6) Validation Checklist

On TrueNAS:

curl http://127.0.0.1:9108/metrics | grep truenas_


  % Total    % Received % Xferd  Average Speed   Time    Time     Time  Current
                                 Dload  Upload   Total   Spent    Left  Speed
100 1711# HELP truenas_zfs_arc_hits_total Graphite metric truenas_zfs_arc_hits_total
9 # TYPE truenas_zfs_arc_hits_total gauge
 truenas_zfs_arc_hits_total 1.492267653e+09
 truenas_zfs_arc_max_bytes 6.6212655104e+10
 truenas_zfs_arc_min_bytes 2.102699904e+09
 truenas_zfs_arc_size_bytes 1.8651633936e+10
 truenas_zfs_arc_target_bytes 1.8717149544e+10
...
 truenas_smart_attribute_pending_sectors{disk="sda"} 0
 truenas_smart_attribute_pending_sectors{disk="sdb"} 0
 truenas_smart_attribute_pending_sectors{disk="sdc"} 0
 truenas_smart_attribute_pending_sectors{disk="sdd"} 0
...
 truenas_smart_attribute_reallocated_sectors{disk="sda"} 0
 truenas_smart_attribute_reallocated_sectors{disk="sdb"} 0
 truenas_smart_attribute_reallocated_sectors{disk="sdc"} 0
 truenas_smart_attribute_reallocated_sectors{disk="sdd"} 0
...

On Prometheus jail:

fetch -o- http://172.40.0.100:9108/metrics | grep truenas_

...
truenas_zfs_arc_hits_total 1.494022629e+09
truenas_zfs_arc_max_bytes 6.6212655104e+10
truenas_zfs_arc_min_bytes 2.102699904e+09
truenas_zfs_arc_misses_total 1.23342598e+08
truenas_zfs_arc_size_bytes 1.865186692e+10
truenas_zfs_arc_target_bytes 1.8717149544e+10
...
truenas_smart_attribute_pending_sectors{disk="sda"} 0
truenas_smart_attribute_pending_sectors{disk="sdb"} 0
truenas_smart_attribute_pending_sectors{disk="sdc"} 0
truenas_smart_attribute_pending_sectors{disk="sdd"} 0
...

In Grafana:

Data source = Prometheus
Metrics resolve
Panels render

Notes

zpool list ≠ zfs get numbers.
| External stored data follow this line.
-- pv_equiv track=rewrite | github.com/jmhanun/calculator | Smart Calculator/task/calculator/calculator.py | check_order_elements
-- ===== SOURCE A (Python) =====
-- def check_order_elements(data):
--     operators = ['+', '-', '*', '/', '^']
--     insert_0 = []
--
--     # after number nothing or an number or an operator
--     # after ')' nothing or an ')' or operator
--     # after operator a number or '('
--     # after '(' a number or '('
--     for index, element in enumerate(data):
--         # after number nothing or an number or an operator or ')'
--         if element.isdigit():
--             if len(data) != index + 1:
--                 next_element = data[index + 1]
--                 if next_element.isdigit() or next_element in operators or next_element == ')':
--                     continue
--                 else:
--                     raise IndexError
--             else:
--                 continue
--
--         # after ')' nothing or an ')' or operator
--         if element == ')':
--             if len(data) != index + 1:
--                 next_element = data[index + 1]
--                 if next_element in operators or next_element == ')':
--                     continue
--                 else:
--                     raise IndexError
--             else:
--                 continue
--
--         # after operator a number or '('
--         if element in operators:
--             if len(data) != index + 1:
--                 next_element = data[index + 1]
--                 if next_element.isdigit() or next_element == '(':
--                     continue
--                 else:
--                     raise IndexError
--             else:
--                 raise IndexError
--
--         # after '(' a number or '('
--         if element == '(':
--             if len(data) != index + 1:
--                 next_element = data[index + 1]
--                 if next_element.isdigit() or next_element == '(':
--                     continue
--                 elif next_element == "-":
--                     insert_0.append(index)
--                 else:
--                     raise IndexError
--             else:
--                 raise IndexError
--     while insert_0:
--         index = insert_0.pop()
--         data = data[:index + 1] + "0" + data[index + 1:]
--
--     return data
-- ===== SOURCE B (Python) =====
-- def check_order_elements(data):
--     operators = ('+', '-', '*', '/', '^')
--     out = []
--     n = len(data)
--     for i, ch in enumerate(data):
--         out.append(ch)
--         nxt = data[i + 1] if i + 1 < n else None
--         if ch.isdigit():
--             if nxt is not None and not (nxt.isdigit() or nxt in operators or nxt == ')'):
--                 raise IndexError
--         elif ch == ')':
--             if nxt is not None and not (nxt in operators or nxt == ')'):
--                 raise IndexError
--         elif ch in operators:
--             if nxt is None or not (nxt.isdigit() or nxt == '('):
--                 raise IndexError
--         elif ch == '(':
--             if nxt is None:
--                 raise IndexError
--             if nxt == '-':
--                 out.append('0')
--             elif not (nxt.isdigit() or nxt == '('):
--                 raise IndexError
--     return ''.join(out)
-- ===== Notes on version B (the rewrite author's own statement) =====
-- stated objective: simpler
-- what changed: B replaces A's two phases (collect insertion indices, then repeatedly rebuild the string by slicing back-to-front) with a single forward pass that validates each successor and emits the output list directly, appending '0' right after a '(' followed by '-', joined once at the end.
import Mathlib
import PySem
-- pv_equiv track=rewrite | github.com/fortenforge/cryptopals | challenges/clone_MT19937.py | undo_right
-- ===== SOURCE A (Python) =====
-- INT_SIZE = 32
--
-- MAX_INT  = (1 << INT_SIZE) - 1
--
-- def undo_right(y, shift):
--   x = 0
--   y_old = 0
--   i = 0
--
--   while i*shift < INT_SIZE:
--     if (i+1)*shift > INT_SIZE:
--       x = x >> ((i+1)*shift - INT_SIZE)
--     else:
--       x = x << (INT_SIZE - (i+1)*shift)
--     x = (((x ^ y) << (i*shift)) & MAX_INT) >> (INT_SIZE - shift)
--     y_old = (y_old << shift) + x
--
--     if (i+1)*shift > INT_SIZE:
--       y_old = y_old >> (shift - (INT_SIZE % shift))
--
--     i += 1
--
--   return y_old
-- ===== SOURCE B (Python) =====
-- INT_SIZE = 32
--
-- MAX_INT = (1 << INT_SIZE) - 1
--
-- def undo_right(y, shift):
--   # classic fixed-point inversion of the temper step x ^ (x >> shift)
--   y &= MAX_INT
--   x = y
--   i = 0
--   while i * shift < INT_SIZE:
--     x = y ^ (x >> shift)
--     i += 1
--   return x
-- ===== Notes on version B (the rewrite author's own statement) =====
-- stated objective: simpler
-- what changed: Replaces A's block-by-block reconstruction (extracting each shift-wide block with per-iteration shift/mask bookkeeping and reassembling it into y_old) by the classic fixed-point iteration x = y ^ (x >> shift) with the same loop guard, which converges to the untempered value.
import Mathlib
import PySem

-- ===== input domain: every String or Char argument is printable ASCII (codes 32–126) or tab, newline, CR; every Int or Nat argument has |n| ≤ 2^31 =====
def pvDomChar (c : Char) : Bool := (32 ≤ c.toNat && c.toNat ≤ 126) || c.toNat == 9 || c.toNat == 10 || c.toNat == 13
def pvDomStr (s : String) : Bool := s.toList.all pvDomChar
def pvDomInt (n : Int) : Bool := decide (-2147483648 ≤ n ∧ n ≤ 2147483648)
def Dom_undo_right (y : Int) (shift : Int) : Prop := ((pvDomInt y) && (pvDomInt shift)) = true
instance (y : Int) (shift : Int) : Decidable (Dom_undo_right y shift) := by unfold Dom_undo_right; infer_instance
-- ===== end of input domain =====
-- pv_equiv track=rewrite | github.com/chris-haste/fapilog | src/fapilog/plugins/sinks/contrib/postgres.py | _build_insert_columns
-- ===== SOURCE A (Python) =====
-- def _build_insert_columns(configured_fields: list[str]) -> list[str]:
--     seen: set[str] = set()
--     columns: list[str] = []
--     for field in configured_fields:
--         name = str(field).strip()
--         if not name:
--             continue
--         if name in seen:
--             continue
--         seen.add(name)
--         columns.append(name)
--
--     if "timestamp" not in seen:
--         columns.insert(0, "timestamp")
--     if "event" not in seen:
--         columns.append("event")
--     else:
--         # Ensure event is last for readability/consistency
--         columns = [c for c in columns if c != "event"] + ["event"]
--     return columns
-- ===== SOURCE B (Python) =====
-- def _build_insert_columns(configured_fields: list[str]) -> list[str]:
--     body: list[str] = []
--     for field in reversed(configured_fields):
--         name = str(field).strip()
--         if name and name != "event":
--             body = [name] + [c for c in body if c != name]
--     prefix = [] if "timestamp" in body else ["timestamp"]
--     return prefix + body + ["event"]
-- ===== Notes on version B (the rewrite author's own statement) =====
-- stated objective: alternative
-- what changed: Replaces A's forward seen-set accumulation loop with insert(0)/rebuild fix-ups by a single backward pass over reversed(configured_fields) that keeps no seen set, instead deleting duplicates of each stripped name from the result built so far and dropping 'event' inside the pass, then prepending 'timestamp' if absent and appending 'event' once.
import Mathlib
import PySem

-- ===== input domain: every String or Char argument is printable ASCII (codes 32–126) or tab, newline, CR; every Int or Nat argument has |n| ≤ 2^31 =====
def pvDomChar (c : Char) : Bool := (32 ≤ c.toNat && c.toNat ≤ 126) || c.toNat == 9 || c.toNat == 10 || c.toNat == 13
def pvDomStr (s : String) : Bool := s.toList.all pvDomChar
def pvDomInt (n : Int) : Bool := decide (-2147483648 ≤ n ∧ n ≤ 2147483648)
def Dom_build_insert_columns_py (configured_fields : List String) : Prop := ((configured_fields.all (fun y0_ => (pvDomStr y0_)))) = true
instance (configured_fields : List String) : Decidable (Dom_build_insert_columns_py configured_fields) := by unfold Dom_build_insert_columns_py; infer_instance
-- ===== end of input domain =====

-- B replaces A's forward seen-set loop with insert(0)/rebuild fix-ups by a single backward
-- pass (reversed loop) that dedups by deleting duplicates of each name from the result built
-- so far and drops 'event' inside the pass (objective: alternative).

-- ===== PORT A =====
def build_insert_columns_py (configured_fields : List String) : List String :=
  let st := configured_fields.foldl
    (fun (st : PySem.Set String × List String) field =>
      let name := PySem.Str.strip field
      if name = "" then st
      else if PySem.Set.contains st.1 name then st
      else (PySem.Set.add st.1 name, st.2 ++ [name]))
    (PySem.Set.empty, [])
  let columns := if PySem.Set.contains st.1 "timestamp" then st.2 else "timestamp" :: st.2
  if PySem.Set.contains st.1 "event" then
    (columns.filter (fun c => c ≠ "event")) ++ ["event"]
  else
    columns ++ ["event"]

-- ===== PORT B =====
-- B's reversed loop 'for field in reversed(configured_fields): body = step' is a foldr.
def pvColsB (fields : List String) : List String :=
  fields.foldr
    (fun f body =>
      let name := PySem.Str.strip f
      if name = "" ∨ name = "event" then body
      else name :: body.filter (fun c => c ≠ name))
    []

def build_insert_columns_py_alt (configured_fields : List String) : List String :=
  let body := pvColsB configured_fields
  let prefix_ := if "timestamp" ∈ body then ([] : List String) else ["timestamp"]
  prefix_ ++ body ++ ["event"]

-- ===== PRECONDITION & SPEC =====
def Spec_build_insert_columns_py (configured_fields : List String) (out : List String) : Prop := out = build_insert_columns_py_alt configured_fields
instance (configured_fields : List String) (out : List String) : Decidable (Spec_build_insert_columns_py configured_fields out) := by unfold Spec_build_insert_columns_py; infer_instance

-- ===== CLAIM (what is proved, stated in full; the proofs are below) =====
def Claim_equal_build_insert_columns_py : Prop := ∀ (configured_fields : List String), Dom_build_insert_columns_py configured_fields → Spec_build_insert_columns_py configured_fields (build_insert_columns_py configured_fields)

-- ===== LEMMAS AND PROOFS =====

-- A's loop keeps seen and columns identical as lists; folded into one accumulator.
theorem pv_loop_eq (l : List String) (s : PySem.Set String) :
    l.foldl
      (fun (st : PySem.Set String × List String) field =>
        let name := PySem.Str.strip field
        if name = "" then st
        else if PySem.Set.contains st.1 name then st
        else (PySem.Set.add st.1 name, st.2 ++ [name]))
      (s, s)
    = (l.foldl (fun t f => if PySem.Str.strip f = "" then t else PySem.Set.add t (PySem.Str.strip f)) s,
       l.foldl (fun t f => if PySem.Str.strip f = "" then t else PySem.Set.add t (PySem.Str.strip f)) s) := by
  induction l generalizing s with
  | nil => rfl
  | cons hd tl ih =>
    by_cases h : PySem.Str.strip hd = ""
    · simpa [h] using ih s
    · by_cases hm : PySem.Str.strip hd ∈ s
      · simpa [h, hm] using ih s
      · have ha : PySem.Set.add s (PySem.Str.strip hd) = s ++ [PySem.Str.strip hd] := by
          simp [PySem.Set.add, hm]
        simpa [h, hm, ha] using ih (s ++ [PySem.Str.strip hd])

-- A's combined loop equals folding Set.add over the stripped non-empty names.
theorem pv_fold_filter (l : List String) (s : PySem.Set String) :
    l.foldl (fun t f => if PySem.Str.strip f = "" then t else PySem.Set.add t (PySem.Str.strip f)) s
    = ((l.map (fun f => PySem.Str.strip f)).filter (fun n => n ≠ "")).foldl PySem.Set.add s := by
  induction l generalizing s with
  | nil => rfl
  | cons hd tl ih =>
    by_cases h : PySem.Str.strip hd = "" <;> simp [h, ih]

-- Folding Set.add from an arbitrary start = start ++ (dedup of the rest not already present).
theorem pv_foldl_add (xs : List String) (s : List String) :
    xs.foldl PySem.Set.add s
    = s ++ (xs.foldl PySem.Set.add []).filter (fun y => y ∉ s) := by
  induction xs generalizing s with
  | nil => simp
  | cons x xs ih =>
    have hx : ([] : List String).foldl PySem.Set.add ([x]) = PySem.Set.add [] x := rfl
    by_cases hm : x ∈ s
    · have h1 : PySem.Set.add s x = s := by simp [PySem.Set.add, PySem.Set.contains, hm]
      have h2 : PySem.Set.add ([] : List String) x = [x] := by
        simp [PySem.Set.add, PySem.Set.contains]
      rw [List.foldl_cons, List.foldl_cons, h1, h2, ih s, ih [x]]
      congr 1
      rw [List.filter_append]
      have : List.filter (fun y => decide ¬y ∈ s) [x] = [] := by simp [hm]
      rw [this, List.nil_append, List.filter_filter]
      apply List.filter_congr
      intro y _
      by_cases hyx : y = x
      · simp [hyx, hm]
      · simp [hyx]
    · have h1 : PySem.Set.add s x = s ++ [x] := by
        simp [PySem.Set.add, PySem.Set.contains, hm]
      have h2 : PySem.Set.add ([] : List String) x = [x] := by
        simp [PySem.Set.add, PySem.Set.contains]
      rw [List.foldl_cons, List.foldl_cons, h1, h2, ih (s ++ [x]), ih [x]]
      rw [List.filter_append, List.append_assoc]
      congr 1
      have : List.filter (fun y => decide ¬y ∈ s) [x] = [x] := by simp [hm]
      rw [this]
      congr 1
      rw [List.filter_filter]
      apply List.filter_congr
      intro y _
      by_cases hyx : y = x
      · simp [hyx, hm]
      · simp [hyx]

-- dedup of a cons: head first, later duplicates of it filtered out.
theorem pv_dedup_cons (x : String) (xs : List String) :
    (x :: xs).foldl PySem.Set.add ([] : List String)
    = x :: (xs.foldl PySem.Set.add []).filter (fun y => y ≠ x) := by
  have h2 : PySem.Set.add ([] : List String) x = [x] := by
    simp [PySem.Set.add, PySem.Set.contains]
  rw [List.foldl_cons, h2, pv_foldl_add xs [x]]
  simp

-- B's recursion computes A's ordered dedup with 'event' filtered out.
theorem pv_colsB_eq (l : List String) :
    pvColsB l
    = (((l.map (fun f => PySem.Str.strip f)).filter (fun n => n ≠ "")).foldl PySem.Set.add []).filter
        (fun c => c ≠ "event") := by
  induction l with
  | nil => rfl
  | cons f tl ih =>
    by_cases h0 : PySem.Str.strip f = ""
    · simpa [pvColsB, h0] using ih
    · by_cases he : PySem.Str.strip f = "event"
      · rw [show pvColsB (f :: tl) = pvColsB tl by simp [pvColsB, he]]
        simp only [List.map_cons, List.filter_cons]
        rw [if_pos (by simpa using h0), pv_dedup_cons, List.filter_cons]
        rw [if_neg (by simp [he]), List.filter_filter]
        rw [ih]
        apply (List.filter_congr ?_).symm
        intro y _
        by_cases hy : y = "event" <;> simp [hy, he]
      · rw [show pvColsB (f :: tl)
              = PySem.Str.strip f :: (pvColsB tl).filter (fun c => c ≠ PySem.Str.strip f) by
            simp [pvColsB, h0, he]]
        simp only [List.map_cons, List.filter_cons]
        rw [if_pos (by simpa using h0), pv_dedup_cons, List.filter_cons]
        rw [if_pos (by simpa using he)]
        congr 1
        rw [ih, List.filter_filter, List.filter_filter]
        apply List.filter_congr
        intro y _
        by_cases h1 : y = "event" <;> by_cases h2 : y = PySem.Str.strip f <;> simp [h1, h2, he]

theorem pv_filter_eq_self_of_not_mem (r : List String) (h : "event" ∉ r) :
    r.filter (fun c => !decide (c = "event")) = r := by
  apply List.filter_eq_self.mpr
  intro a ha
  simp only [Bool.not_eq_eq_eq_not, Bool.not_true, decide_eq_false_iff_not]
  exact fun he => h (he ▸ ha)

-- A's final timestamp/event fix-up agrees with B's assembly over body = r.filter (≠ "event").
theorem pv_assemble (r : List String) :
    (if PySem.Set.contains r "event" then
      ((if PySem.Set.contains r "timestamp" then r else "timestamp" :: r).filter
          (fun c => c ≠ "event")) ++ ["event"]
     else (if PySem.Set.contains r "timestamp" then r else "timestamp" :: r) ++ ["event"])
    = (if "timestamp" ∈ r.filter (fun c => c ≠ "event") then ([] : List String) else ["timestamp"]) ++
        r.filter (fun c => c ≠ "event") ++ ["event"] := by
  have hmem : ("timestamp" ∈ r.filter (fun c => c ≠ "event")) ↔ "timestamp" ∈ r := by
    simp [List.mem_filter]
  by_cases hE : "event" ∈ r
  · by_cases hT : "timestamp" ∈ r
    · simp [hT]
      exact fun h => absurd hE h
    · simp [hT]
      exact fun h => absurd hE h
  · by_cases hT : "timestamp" ∈ r
    · simp [hT]
      exact fun _ => (pv_filter_eq_self_of_not_mem r hE).symm
    · simp [hT]
      exact fun _ => (pv_filter_eq_self_of_not_mem r hE).symm

-- ===== VERDICT (by name: the statement is the Claim_ definition above) =====
theorem build_insert_columns_py_spec : Claim_equal_build_insert_columns_py := by
  intro l _
  unfold Spec_build_insert_columns_py build_insert_columns_py build_insert_columns_py_alt
  rw [show ((PySem.Set.empty : PySem.Set String), ([] : List String))
        = ((PySem.Set.empty : PySem.Set String), (PySem.Set.empty : PySem.Set String)) from rfl,
      pv_loop_eq l PySem.Set.empty, pv_fold_filter l PySem.Set.empty]
  rw [pv_colsB_eq l]
  exact pv_assemble (((l.map (fun f => PySem.Str.strip f)).filter (fun n => n ≠ "")).foldl PySem.Set.add PySem.Set.empty)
Pool size vs dataset logical usage differ.
ARC stats only exist on SCALE.
SMART requires permissions for smartctl and may require running as root on SCALE.
If smartctl returns nothing for a disk, verify the correct device path (e.g. /dev/sdX vs controller-specific paths) and that the disk is not behind a RAID controller that blocks SMART passthrough.

Failure Modes

No metrics: graphite-exporter mapping typo
No IO stats: your OpenZFS zpool iostat columns differ
Duplicate disks: wrong PromQL grouping (use max by (disk))
Cron runs but emits nothing: missing nc/smartctl/zpool in cron environment; use absolute paths or confirm PATH in the cron runner.
nc: invalid option -- N → your netcat doesn’t support -N; use -q 0 or remove the flag.

This setup is intentionally explicit and hopefully reproducible.